A number of CUAs in oncology have been conducted in Germany or in multi-center studies including Germany in recent years. Some of these used generic utility instruments [27, 28], others obtained health utility values from the literature [29, 30], by expert ratings [31] or via mapping procedures [32]. The new utility instrument offers a valuable alternative as patient utilities can directly be obtained from the parent instrument, the QLQ-C30, which is routinely used in many oncological studies conducted in European countries, including Germany. Moreover, as a cancer-specific utility instrument it has the potential to capture cancer-specific treatment effects better than generic MAUIs like the EQ-5D, although this is yet to be tested empirically.

Our study has some limitations. First, there is the potential that our sample is non-representative of the entire population due to their self-selection into the online panel. Our quota sampling for age and sex ensured that our sample was representative on these two key demographics. However, there was an over-representation of respondents with high educational levels in both valuation surveys. This may be a typical characteristic of online samples as it was also found in the Australian survey [10]. It is important to note that the effect of education on health utility values has been found to be consistently small in a systematic review on EQ-5D valuation studies [33] and in other valuations [34, 35]. Second, some non-monotonicities were encountered in the Germany 1 survey. Consistent with the practice used by other researchers, we imposed constraints on model parameters to remove non-monotonicities [10].

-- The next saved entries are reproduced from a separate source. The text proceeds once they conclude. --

-- pv_equiv track=rewrite | github.com/AlifSrSE/ProblemSolves | 1843B-longLong.py | max_sum_and_min_operations
-- ===== SOURCE A (Python) =====
-- def max_sum_and_min_operations(n, array):
--     max_sum = sum(abs(x) for x in array)
--     min_operations = 0
--     i = 0
--
--     while i < n:
--         if array[i] < 0:
--             min_operations += 1
--             while i < n and array[i] < 0:
--                 i += 1
--         while i < n and array[i] >= 0:
--             i += 1
--
--     return max_sum, min_operations
-- ===== SOURCE B (Python) =====
-- def max_sum_and_min_operations(n, array):
--     prefix = array[:n] if n >= 0 else []
--
--     def blocks(lo, hi):
--         # number of maximal runs of negatives in prefix[lo:hi]
--         if hi - lo <= 1:
--             return 1 if lo < hi and prefix[lo] < 0 else 0
--         mid = (lo + hi) // 2
--         joined = 1 if prefix[mid - 1] < 0 and prefix[mid] < 0 else 0
--         return blocks(lo, mid) + blocks(mid, hi) - joined
--
--     return sum(abs(x) for x in array), blocks(0, len(prefix))
-- ===== Notes on version B (the rewrite author's own statement) =====
-- stated objective: alternative
-- what changed: min_operations is computed by divide-and-conquer instead of a left-to-right run-skipping scan: blocks(lo,hi) splits the prefix at mid and combines blocks(lo,mid)+blocks(mid,hi) minus 1 when a negative run crosses the midpoint.
import Mathlib
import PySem

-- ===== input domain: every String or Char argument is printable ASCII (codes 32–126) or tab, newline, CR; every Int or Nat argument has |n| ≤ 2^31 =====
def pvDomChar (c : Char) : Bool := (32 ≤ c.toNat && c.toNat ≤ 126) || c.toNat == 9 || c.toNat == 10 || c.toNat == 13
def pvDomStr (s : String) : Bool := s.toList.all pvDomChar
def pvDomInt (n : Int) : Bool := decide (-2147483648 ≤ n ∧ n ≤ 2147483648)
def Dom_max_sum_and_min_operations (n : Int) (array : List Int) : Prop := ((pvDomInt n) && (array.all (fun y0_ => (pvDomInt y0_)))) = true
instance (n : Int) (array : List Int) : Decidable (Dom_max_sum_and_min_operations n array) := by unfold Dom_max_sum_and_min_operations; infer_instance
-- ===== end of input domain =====

-- B replaces A's run-skipping while-loops by divide-and-conquer on the prefix (blocks(lo,hi)=blocks(lo,mid)+blocks(mid,hi)-crossing); equal wherever A returns (n ≤ len(array)).

-- ===== PORT A =====
-- abs(x) ported by hand (exact for Int): if x < 0 then -x else x
def pvAbs (x : Int) : Int := if x < 0 then -x else x

-- inner `while i < n and array[i] < 0: i += 1`; fuel = (n - i).toNat bounds the iterations, it never cuts the loop short
def pvSkipNeg (n : Int) (a : List Int) : Nat → Int → Int
  | 0, i => i
  | fuel + 1, i =>
      if i < n ∧ PySem.List.pyGetD a i 0 < 0 then pvSkipNeg n a fuel (i + 1) else i

-- inner `while i < n and array[i] >= 0: i += 1`
def pvSkipNonneg (n : Int) (a : List Int) : Nat → Int → Int
  | 0, i => i
  | fuel + 1, i =>
      if i < n ∧ 0 ≤ PySem.List.pyGetD a i 0 then pvSkipNonneg n a fuel (i + 1) else i

-- the outer `while i < n:` loop; i advances by ≥ 1 per iteration, so fuel = n.toNat suffices
def pvLoopA (n : Int) (a : List Int) : Nat → Int → Int → Int
  | 0, _, ops => ops
  | fuel + 1, i, ops =>
      if i < n then
        if PySem.List.pyGetD a i 0 < 0 then
          let k := pvSkipNeg n a (n - i).toNat i
          pvLoopA n a fuel (pvSkipNonneg n a (n - k).toNat k) (ops + 1)
        else
          pvLoopA n a fuel (pvSkipNonneg n a (n - i).toNat i) ops
      else ops

def max_sum_and_min_operations (n : Int) (array : List Int) : Int × Int :=
  let max_sum := array.foldl (fun s x => s + pvAbs x) 0
  (max_sum, pvLoopA n array n.toNat 0 0)

-- ===== PORT B =====
-- `blocks(lo, hi)`: number of maximal negative runs in prefix[lo:hi], by divide and conquer
def pvBlocks (p : List Int) (lo hi : Int) : Int :=
  if hi - lo ≤ 1 then
    (if lo < hi ∧ PySem.List.pyGetD p lo 0 < 0 then 1 else 0)
  else
    let mid := PySem.Int.floordiv (lo + hi) 2
    let joined := if PySem.List.pyGetD p (mid - 1) 0 < 0 ∧ PySem.List.pyGetD p mid 0 < 0 then 1 else 0
    pvBlocks p lo mid + pvBlocks p mid hi - joined
termination_by (hi - lo).toNat
decreasing_by
  all_goals
    rw [PySem.Int.floordiv_eq_ediv_of_pos (by omega : (0:Int) < 2)] at *
    omega

def max_sum_and_min_operations_alt (n : Int) (array : List Int) : Int × Int :=
  let pfx := if 0 ≤ n then PySem.List.slice array none (some n) else []
  (array.foldl (fun s x => s + pvAbs x) 0, pvBlocks pfx 0 (pfx.length : Int))

-- ===== PRECONDITION & SPEC =====
-- A raises IndexError when n > len(array) (its scan indexes array[i] for i up to n-1); Pre_ excludes exactly those inputs.
def Pre_max_sum_and_min_operations (n : Int) (array : List Int) : Prop := n ≤ (array.length : Int)
instance (n : Int) (array : List Int) : Decidable (Pre_max_sum_and_min_operations n array) := by
  unfold Pre_max_sum_and_min_operations; infer_instance

def pvWitness_max_sum_and_min_operations : Int × List Int := (4, [1, -2, -3, 4])

def Spec_max_sum_and_min_operations (n : Int) (array : List Int) (out : Int × Int) : Prop := out = max_sum_and_min_operations_alt n array
instance (n : Int) (array : List Int) (out : Int × Int) : Decidable (Spec_max_sum_and_min_operations n array out) := by unfold Spec_max_sum_and_min_operations; infer_instance

-- ===== CLAIM (what is proved, stated in full; the proofs are below) =====
def Claim_equal_max_sum_and_min_operations : Prop := ∀ (n : Int) (array : List Int), Dom_max_sum_and_min_operations n array → Pre_max_sum_and_min_operations n array → Spec_max_sum_and_min_operations n array (max_sum_and_min_operations n array)

-- ===== LEMMAS AND PROOFS =====

-- count of negative-block starts at positions i..hi-1, relative to a segment beginning at lo (proof-side only)
def pvS (p : List Int) (lo hi i : Int) : Int :=
  if h : i < hi then
    (if PySem.List.pyGetD p i 0 < 0 ∧ (i = lo ∨ 0 ≤ PySem.List.pyGetD p (i - 1) 0) then 1 else 0)
      + pvS p lo hi (i + 1)
  else 0
termination_by (hi - i).toNat
decreasing_by omega

lemma pvS_zero (p : List Int) (lo hi i : Int) (h : ¬ i < hi) : pvS p lo hi i = 0 := by
  rw [pvS]; exact dif_neg h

In summary, the present paper provides utility weights for the new cancer-specific utility instrument, the QLU-C10D, for an economically important European country, Germany. This is of relevance for future cancer related CUAs performed in Germany. At the same time, the present paper is to be regarded as one piece of research within a larger program with a broader, international perspective. Thus, QLU-C10D valuations for a number of other countries, including the UK, France, Italy, Poland, Canada and the US, are presently underway. In their entirety they should provide a basis for more targeted decision making in cancer care.